# French tolls



## TM59 (Mar 11, 2008)

Anyone using a pay as you go system on the French Autoroutes. 

Telepaege or something similar.

I have been told such a system does exsist for none residents.

Trevor


----------



## geraldandannie (Jun 4, 2006)

Hi Trevor

Information :: here ::

But I think the telepeage lane has height restrictions (1.85m?)

Gerald

PS Just checked the linked site. You must be less than 2m high


----------



## PeterandLinda (Feb 21, 2009)

I know you can easily buy into this for cars at a point by a major peage. However some exits dont seem to have the quick route available for motorhomes of our height of 3m (maybe because they have limited weight restrictions on the specific exit so trucks cant use it).
If you manage to resolve this please let us know and we will do likewise.

We have been in France for a few days and are frustrated paying by cash as it seems to be very difficult to reach the point to put in cash and get your change. We never used to have this problem when we just used our Nationwide cards but with the fee now introduced we think an additional pound a time is a bit much. We use Caxton for most other things but not sure if it works on auto tolls in France (we know t doesnt in Italy) has anyone tried recently ?


----------



## PeterandLinda (Feb 21, 2009)

Thanks Gerald and Annie


----------



## Tobysmumndad (Nov 12, 2007)

The Télépéage is for cars which have to be less than 2 metres high. I believe you could get a truck one for the motorhome, but you'd end up paying Class 4!

If you're still interested, details ...

here

As we sometimes have to make a rapid dash to and from the Vaucluse in the car, we have a SANEF liber-t badge. SANEF were, I believe the first ones to introduce it for non-residents. It certainly saves a lot of time and bother, especially at busy periods. You pay a 30€ deposit for the mini transponder, which slots into a holder which you stick up by the sunvisor on the inside of the windscreen.

Note 1: it will only work in the holder.

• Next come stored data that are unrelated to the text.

-- pv_equiv track=rewrite | github.com/asweigart/programmedpatterns | book/visualpatterns.py | formula29
-- ===== SOURCE A (Python) =====
-- def formula29(step):
--     count = 1
--     i = 2
--     while True:
--         if i > step:
--             break
--         count += 1
--         i += 1
--
--         if i > step:
--             break
--         count += 0
--         i += 1
--
--         if i > step:
--             break
--         count += 2
--         i += 1
--
--         if i > step:
--             break
--         count += 0
--         i += 1
--     return count
-- ===== SOURCE B (Python) =====
-- def formula29(step):
--     n = step - 1
--     if n < 0:
--         n = 0
--     q, r = divmod(n, 4)
--     return 1 + 3 * q + (0, 1, 1, 3)[r]
-- ===== Notes on version B (the rewrite author's own statement) =====
-- stated objective: faster
-- what changed: Replaced the O(step) unrolled while-loop accumulating the period-4 pattern (1,0,2,0) by a closed-form O(1) computation using divmod(step-1, 4) and a prefix-sum table.
import Mathlib
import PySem

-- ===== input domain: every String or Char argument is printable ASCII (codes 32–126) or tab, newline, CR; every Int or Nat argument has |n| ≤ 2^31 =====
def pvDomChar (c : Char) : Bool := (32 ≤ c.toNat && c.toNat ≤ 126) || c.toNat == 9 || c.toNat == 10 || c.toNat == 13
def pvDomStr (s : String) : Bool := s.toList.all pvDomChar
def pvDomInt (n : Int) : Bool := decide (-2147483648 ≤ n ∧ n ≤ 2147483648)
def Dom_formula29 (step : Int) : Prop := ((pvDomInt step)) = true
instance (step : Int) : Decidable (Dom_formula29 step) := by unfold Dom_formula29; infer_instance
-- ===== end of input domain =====

-- B replaces A's O(step) unrolled while-loop by a closed-form O(1) divmod computation.

-- ===== PORT A =====
-- the while-True loop with its four sequential break checks; terminates because i grows by 4
def formula29Loop (step count i : Int) : Int :=
  if i > step then count
  else if i + 1 > step then count + 1
  else if i + 2 > step then count + 1
  else if i + 3 > step then count + 3
  else formula29Loop step (count + 3) (i + 4)
termination_by (step - i).toNat
decreasing_by omega

def formula29 (step : Int) : Int := formula29Loop step 1 2

-- ===== PORT B =====
def formula29_alt (step : Int) : Int :=
  let n := step - 1
  let n := if n < 0 then 0 else n
  let q := PySem.Int.floordiv n 4
  let r := PySem.Int.mod n 4
  1 + 3 * q + (if r = 0 then 0 else if r = 1 then 1 else if r = 2 then 1 else 3)

-- ===== PRECONDITION & SPEC =====
def Spec_formula29 (step : Int) (out : Int) : Prop := out = formula29_alt step
instance (step : Int) (out : Int) : Decidable (Spec_formula29 step out) := by unfold Spec_formula29; infer_instance

-- ===== CLAIM (what is proved, stated in full; the proofs are below) =====
def Claim_equal_formula29 : Prop := ∀ (step : Int), Dom_formula29 step → Spec_formula29 step (formula29 step)

-- ===== LEMMAS AND PROOFS =====

-- closed form of the remaining loop contribution as a function of the number of remaining steps
def pvF (m : Nat) : Int :=
  3 * (m / 4 : Nat) + (if m % 4 = 0 then 0 else if m % 4 = 1 then 1 else if m % 4 = 2 then 1 else 3)

theorem formula29Loop_eq (step count i : Int) :
    formula29Loop step count i = count + pvF (step - i + 1).toNat := by
  generalize hm : (step - i + 1).toNat = m
  induction m using Nat.strong_induction_on generalizing count i with
  | _ m ih =>
    rw [formula29Loop]
    split_ifs with h1 h2 h3 h4
    · have : m = 0 := by omega
      simp [this, pvF]
    · have : m = 1 := by omega
      simp [this, pvF]
    · have : m = 2 := by omega
      simp [this, pvF]
    · have : m = 3 := by omega
      simp [this, pvF]
    · have hm4 : 4 ≤ m := by omega
      rw [ih (m - 4) (by omega) (count + 3) (i + 4) (by omega)]
      have hq : (m : Nat) / 4 = (m - 4) / 4 + 1 := by omega
      have hr : m % 4 = (m - 4) % 4 := by omega
      simp only [pvF, hq, hr]
      push_cast
      ring

theorem formula29_alt_eq (step : Int) : formula29_alt step = 1 + pvF (step - 1).toNat := by
  unfold formula29_alt pvF
  have h4 : (0 : Int) < 4 := by norm_num
  by_cases h : step - 1 < 0
  · have h0 : (step - 1).toNat = 0 := by omega
    simp [h, h0, PySem.Int.floordiv, PySem.Int.mod]
  · have hn : step - 1 = ((step - 1).toNat : Int) := by omega
    simp only [if_neg h]
    rw [hn]
    rw [show ((4:Int)) = ((4:Nat):Int) by norm_cast]
    rw [PySem.Int.floordiv_natCast, PySem.Int.mod_natCast]
    generalize (step - 1).toNat = m
    have hlt : m % 4 = 0 ∨ m % 4 = 1 ∨ m % 4 = 2 ∨ m % 4 = 3 := by omega
    rcases hlt with h | h | h | h <;>
      simp [h] <;> omega

-- ===== VERDICT (by name: the statement is the Claim_ definition above) =====
theorem formula29_spec : Claim_equal_formula29 := by
  intro step _
  show formula29 step = formula29_alt step
  rw [formula29, formula29Loop_eq, formula29_alt_eq]
  have : (step - 2 + 1).toNat = (step - 1).toNat := by omega
  rw [this]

If you intend to swap the badge between cars, you can get additional holders.

We have the monthly payment option where our credit card is only charged 2€ in the months that we use it, plus the tolls and you get an itemised bill.

The only problem we've had so far is French drivers not understanding that 'Les Anglais' can now have télépéage too, leading to flashing lights, and in one instance a determined attempt to head us off from entering the lane!


----------



## BrianJP (Sep 17, 2010)

The car lanes are 2m but I think you can still use it to go through the lane the trucks use with the orange T above them.
Only downside is when I picked up a leaflet last year to look into it although you didnt have to be resident in France you needed either a French bank account or Credit card to apply.Worth checking out though as rules may have changed.


----------



## Tobysmumndad (Nov 12, 2007)

SANEF will bill your British credit card - Nationwide Gold in our case.

We can use the badge as a means of payment in the motorhome, by taking a ticket as normal, and handing the badge for swiping, with the ticket, on exit.


----------



## Dick1234 (Jun 15, 2008)

Hi 

I tried registering for a ski trip in the car towards the end of the month but the registration process would not take my postcode.

Anyone else had this problem, is there a way round it. 

I note the comments made about purchasing Liber-T at the booths. Having never bothered to look previously is there an office we can pull into to purchase?

Regards

Dick


----------



## emjaiuk (Jun 3, 2005)

Dick1234 said:


> Hi
> 
> I tried registering for a ski trip in the car towards the end of the month but the registration process would not take my postcode.
> 
> ...


Yes, at most MAIN toll booths, BUT after you exit a toll section, not before you enter one. that's just where their offices etc. happen to be.


----------



## BrianJP (Sep 17, 2010)

Can't see the point of having the Sanef etc card if you still have to queue at tolls,
might as well just pay cash or i will stick to Santander Zero card , no commision charged on overseas use.


----------



## emjaiuk (Jun 3, 2005)

There was a fairly detailed thread on this before

http://www.motorhomefacts.com/ftopict-84956-.html

Malcolm


----------



## siansdad (Sep 13, 2010)

Tobysmumndad said:


> SANEF were, I believe the first ones to introduce it for non-residents. It certainly saves a lot of time and bother, especially at busy periods. You pay a 30€ deposit for the mini transponder, which slots into a holder which you stick up by the sunvisor on the inside of the windscreen.
> We have the monthly payment option where our credit card is only charged 2€ in the months that we use it, plus the tolls and you get an itemised bill.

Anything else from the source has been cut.